Records for processing:

-- pv_equiv track=rewrite | github.com/rururu/CLIPSAdvent | util.py | parse_buf
-- ===== SOURCE A (Python) =====
-- def parse_buf(buf):
--     prn = []
--     image = None
--     audio = None
--     video = None
--     for e in buf.split('crlf'):
--         if e.startswith('image'):
--             image = e.split()[1].replace('"', '')
--         elif e.startswith('audio'):
--             audio = e.split()[1].replace('"', '')
--         elif e.startswith('video'):
--             video = e.split()[1].replace('"', '')
--         else:
--             prn.append(e)
--     prn = '\n'.join(prn)
--     return [prn, image, audio, video]
-- ===== SOURCE B (Python) =====
-- def parse_buf(buf):
--     segs = buf.split('crlf')
--     prn = '\n'.join(e for e in segs
--                     if not e.startswith(('image', 'audio', 'video')))
--
--     def last_value(tag):
--         for e in reversed(segs):
--             if e.startswith(tag):
--                 return e.split()[1].replace('"', '')
--         return None
--
--     return [prn, last_value('image'), last_value('audio'), last_value('video')]
-- ===== Notes on version B (the rewrite author's own statement) =====
-- stated objective: simpler
-- what changed: Replaces the single four-accumulator classify-loop by a filtering join for the print text plus, per media tag, a reversed-scan-for-first-match (last-match-wins) helper; no mutable accumulators.
import Mathlib
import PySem

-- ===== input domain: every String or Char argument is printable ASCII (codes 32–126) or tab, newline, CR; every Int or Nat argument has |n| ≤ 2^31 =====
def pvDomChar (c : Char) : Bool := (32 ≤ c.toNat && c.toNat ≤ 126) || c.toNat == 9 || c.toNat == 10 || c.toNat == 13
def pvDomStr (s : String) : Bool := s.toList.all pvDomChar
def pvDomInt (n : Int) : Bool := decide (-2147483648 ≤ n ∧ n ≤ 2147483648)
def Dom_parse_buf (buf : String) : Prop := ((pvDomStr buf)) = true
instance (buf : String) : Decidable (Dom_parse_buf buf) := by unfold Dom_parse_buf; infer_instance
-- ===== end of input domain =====

-- B replaces A's single four-accumulator classify-loop by a filtering join for the
-- print text plus a reversed scan per media tag (objective: simpler decomposition).

-- ===== PORT A =====
-- e.split()[1].replace('"', '')  (pyGet? is none exactly where Python raises; Pre_ excludes that)
def pvValA (e : String) : String :=
  PySem.Str.replace (((PySem.List.pyGet? (PySem.Str.split₀ e) 1).getD "")) "\"" ""

def parse_buf (buf : String) : List (Option String) :=
  let st := ((PySem.Str.split? buf "crlf").getD []).foldl
    (fun (s : List String × Option String × Option String × Option String) e =>
      if PySem.Str.startswith e "image" then (s.1, some (pvValA e), s.2.2.1, s.2.2.2)
      else if PySem.Str.startswith e "audio" then (s.1, s.2.1, some (pvValA e), s.2.2.2)
      else if PySem.Str.startswith e "video" then (s.1, s.2.1, s.2.2.1, some (pvValA e))
      else (s.1 ++ [e], s.2.1, s.2.2.1, s.2.2.2))
    ([], none, none, none)
  [some (PySem.Str.join "\n" st.1), st.2.1, st.2.2.1, st.2.2.2]

-- ===== PORT B =====
def pvValB (e : String) : String :=
  PySem.Str.replace (((PySem.List.pyGet? (PySem.Str.split₀ e) 1).getD "")) "\"" ""

def pvIsMedia (e : String) : Bool :=
  PySem.Str.startswith e "image" || PySem.Str.startswith e "audio" || PySem.Str.startswith e "video"

-- 'for e in reversed(segs): if e.startswith(tag): return …; return None'
def pvLastVal (segs : List String) (tag : String) : Option String :=
  match segs.reverse.find? (fun e => PySem.Str.startswith e tag) with
  | some e => some (pvValB e)
  | none => none

def parse_buf_alt (buf : String) : List (Option String) :=
  let segs := (PySem.Str.split? buf "crlf").getD []
  let prn := PySem.Str.join "\n" (segs.filter (fun e => !pvIsMedia e))
  [some prn, pvLastVal segs "image", pvLastVal segs "audio", pvLastVal segs "video"]

-- ===== PRECONDITION & SPEC =====
-- Pre_ excludes exactly the inputs where Python A raises IndexError: a segment of the
-- separator-split buffer that starts with a media tag but has fewer than two words.
def Pre_parse_buf (buf : String) : Prop :=
  ∀ e ∈ (PySem.Str.split? buf "crlf").getD [],
    (PySem.Str.startswith e "image" || PySem.Str.startswith e "audio" ||
     PySem.Str.startswith e "video") = true → 2 ≤ (PySem.Str.split₀ e).length
instance (buf : String) : Decidable (Pre_parse_buf buf) := by unfold Pre_parse_buf; infer_instance

def pvWitness_parse_buf : String := "hellocrlfimage \"a.png\"crlfworld"

def Spec_parse_buf (buf : String) (out : List (Option String)) : Prop := out = parse_buf_alt buf
instance (buf : String) (out : List (Option String)) : Decidable (Spec_parse_buf buf out) := by unfold Spec_parse_buf; infer_instance

-- ===== CLAIM (what is proved, stated in full; the proofs are below) =====
def Claim_equal_parse_buf : Prop := ∀ (buf : String), Dom_parse_buf buf → Pre_parse_buf buf → Spec_parse_buf buf (parse_buf buf)

-- ===== LEMMAS AND PROOFS =====

-- two distinct same-length tags cannot both be prefixes of e
theorem pv_excl (e t1 t2 : String) (hlen : t1.toList.length = t2.toList.length)
    (hne : t1.toList ≠ t2.toList) (h1 : PySem.Str.startswith e t1 = true) :
    PySem.Str.startswith e t2 = false := by
  by_contra h
  rw [Bool.not_eq_false, PySem.Str.startswith_eq, PySem.Chars.startswith_iff] at h
  rw [PySem.Str.startswith_eq, PySem.Chars.startswith_iff] at h1
  exact hne (List.IsPrefix.eq_of_length
    (List.prefix_of_prefix_length_le h1 h (le_of_eq hlen)) hlen)

-- the last-match update that pvLastVal computes, seeded with an arbitrary previous value
def pvUpd (l : List String) (tag : String) (x : Option String) : Option String :=
  match l.reverse.find? (fun e => PySem.Str.startswith e tag) with
  | some e => some (pvValA e)
  | none => x

theorem pvUpd_cons (l : List String) (e tag : String) (x : Option String) :
    pvUpd (e :: l) tag x =
      pvUpd l tag (if PySem.Str.startswith e tag then some (pvValA e) else x) := by
  unfold pvUpd
  rw [List.reverse_cons, List.find?_append]
  cases h : l.reverse.find? (fun e => PySem.Str.startswith e tag) with
  | some v => simp
  | none =>
    simp only [Option.none_or, List.find?_cons, List.find?_nil]
    split_ifs with hp <;> rw [PySem.Str.startswith_eq] at hp <;> simp [hp]

-- the invariant of A's loop
theorem pv_loopA (l : List String) (p : List String) (i a v : Option String) :
    l.foldl
      (fun (s : List String × Option String × Option String × Option String) e =>
        if PySem.Str.startswith e "image" then (s.1, some (pvValA e), s.2.2.1, s.2.2.2)
        else if PySem.Str.startswith e "audio" then (s.1, s.2.1, some (pvValA e), s.2.2.2)
        else if PySem.Str.startswith e "video" then (s.1, s.2.1, s.2.2.1, some (pvValA e))
        else (s.1 ++ [e], s.2.1, s.2.2.1, s.2.2.2))
      (p, i, a, v)
    = (p ++ l.filter (fun e => !pvIsMedia e),
       pvUpd l "image" i, pvUpd l "audio" a, pvUpd l "video" v) := by
  induction l generalizing p i a v with
  | nil => simp [pvUpd]
  | cons e t ih =>
    rw [List.foldl_cons]
    by_cases hi : PySem.Str.startswith e "image" = true
    · have ha := pv_excl e "image" "audio" (by decide) (by decide) hi
      have hv := pv_excl e "image" "video" (by decide) (by decide) hi
      simp [ih, pvUpd_cons, pvIsMedia, hi, ha, hv, -PySem.Str.startswith_eq]
    · by_cases ha : PySem.Str.startswith e "audio" = true
      · have hv := pv_excl e "audio" "video" (by decide) (by decide) ha
        simp [ih, pvUpd_cons, pvIsMedia, hi, ha, hv, -PySem.Str.startswith_eq]
      · by_cases hv : PySem.Str.startswith e "video" = true
        · simp [ih, pvUpd_cons, pvIsMedia, hi, ha, hv, -PySem.Str.startswith_eq]
        · simp [ih, pvUpd_cons, pvIsMedia, hi, ha, hv, -PySem.Str.startswith_eq]

theorem pvLastVal_eq_upd (l : List String) (tag : String) :
    pvLastVal l tag = pvUpd l tag none := by
  unfold pvLastVal pvUpd
  cases l.reverse.find? (fun e => PySem.Str.startswith e tag) <;> rfl

-- ===== VERDICT (by name: the statement is the Claim_ definition above) =====
theorem parse_buf_spec : Claim_equal_parse_buf := by
  intro buf _ _
  unfold Spec_parse_buf parse_buf parse_buf_alt
  rw [pv_loopA]
  simp [pvLastVal_eq_upd]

Assignment:
Out of the material above, gather each line where "raises" appears.

Worked solution:
-- e.split()[1].replace('"', '')  (pyGet? is none exactly where Python raises; Pre_ excludes that)
-- Pre_ excludes exactly the inputs where Python A raises IndexError: a segment of the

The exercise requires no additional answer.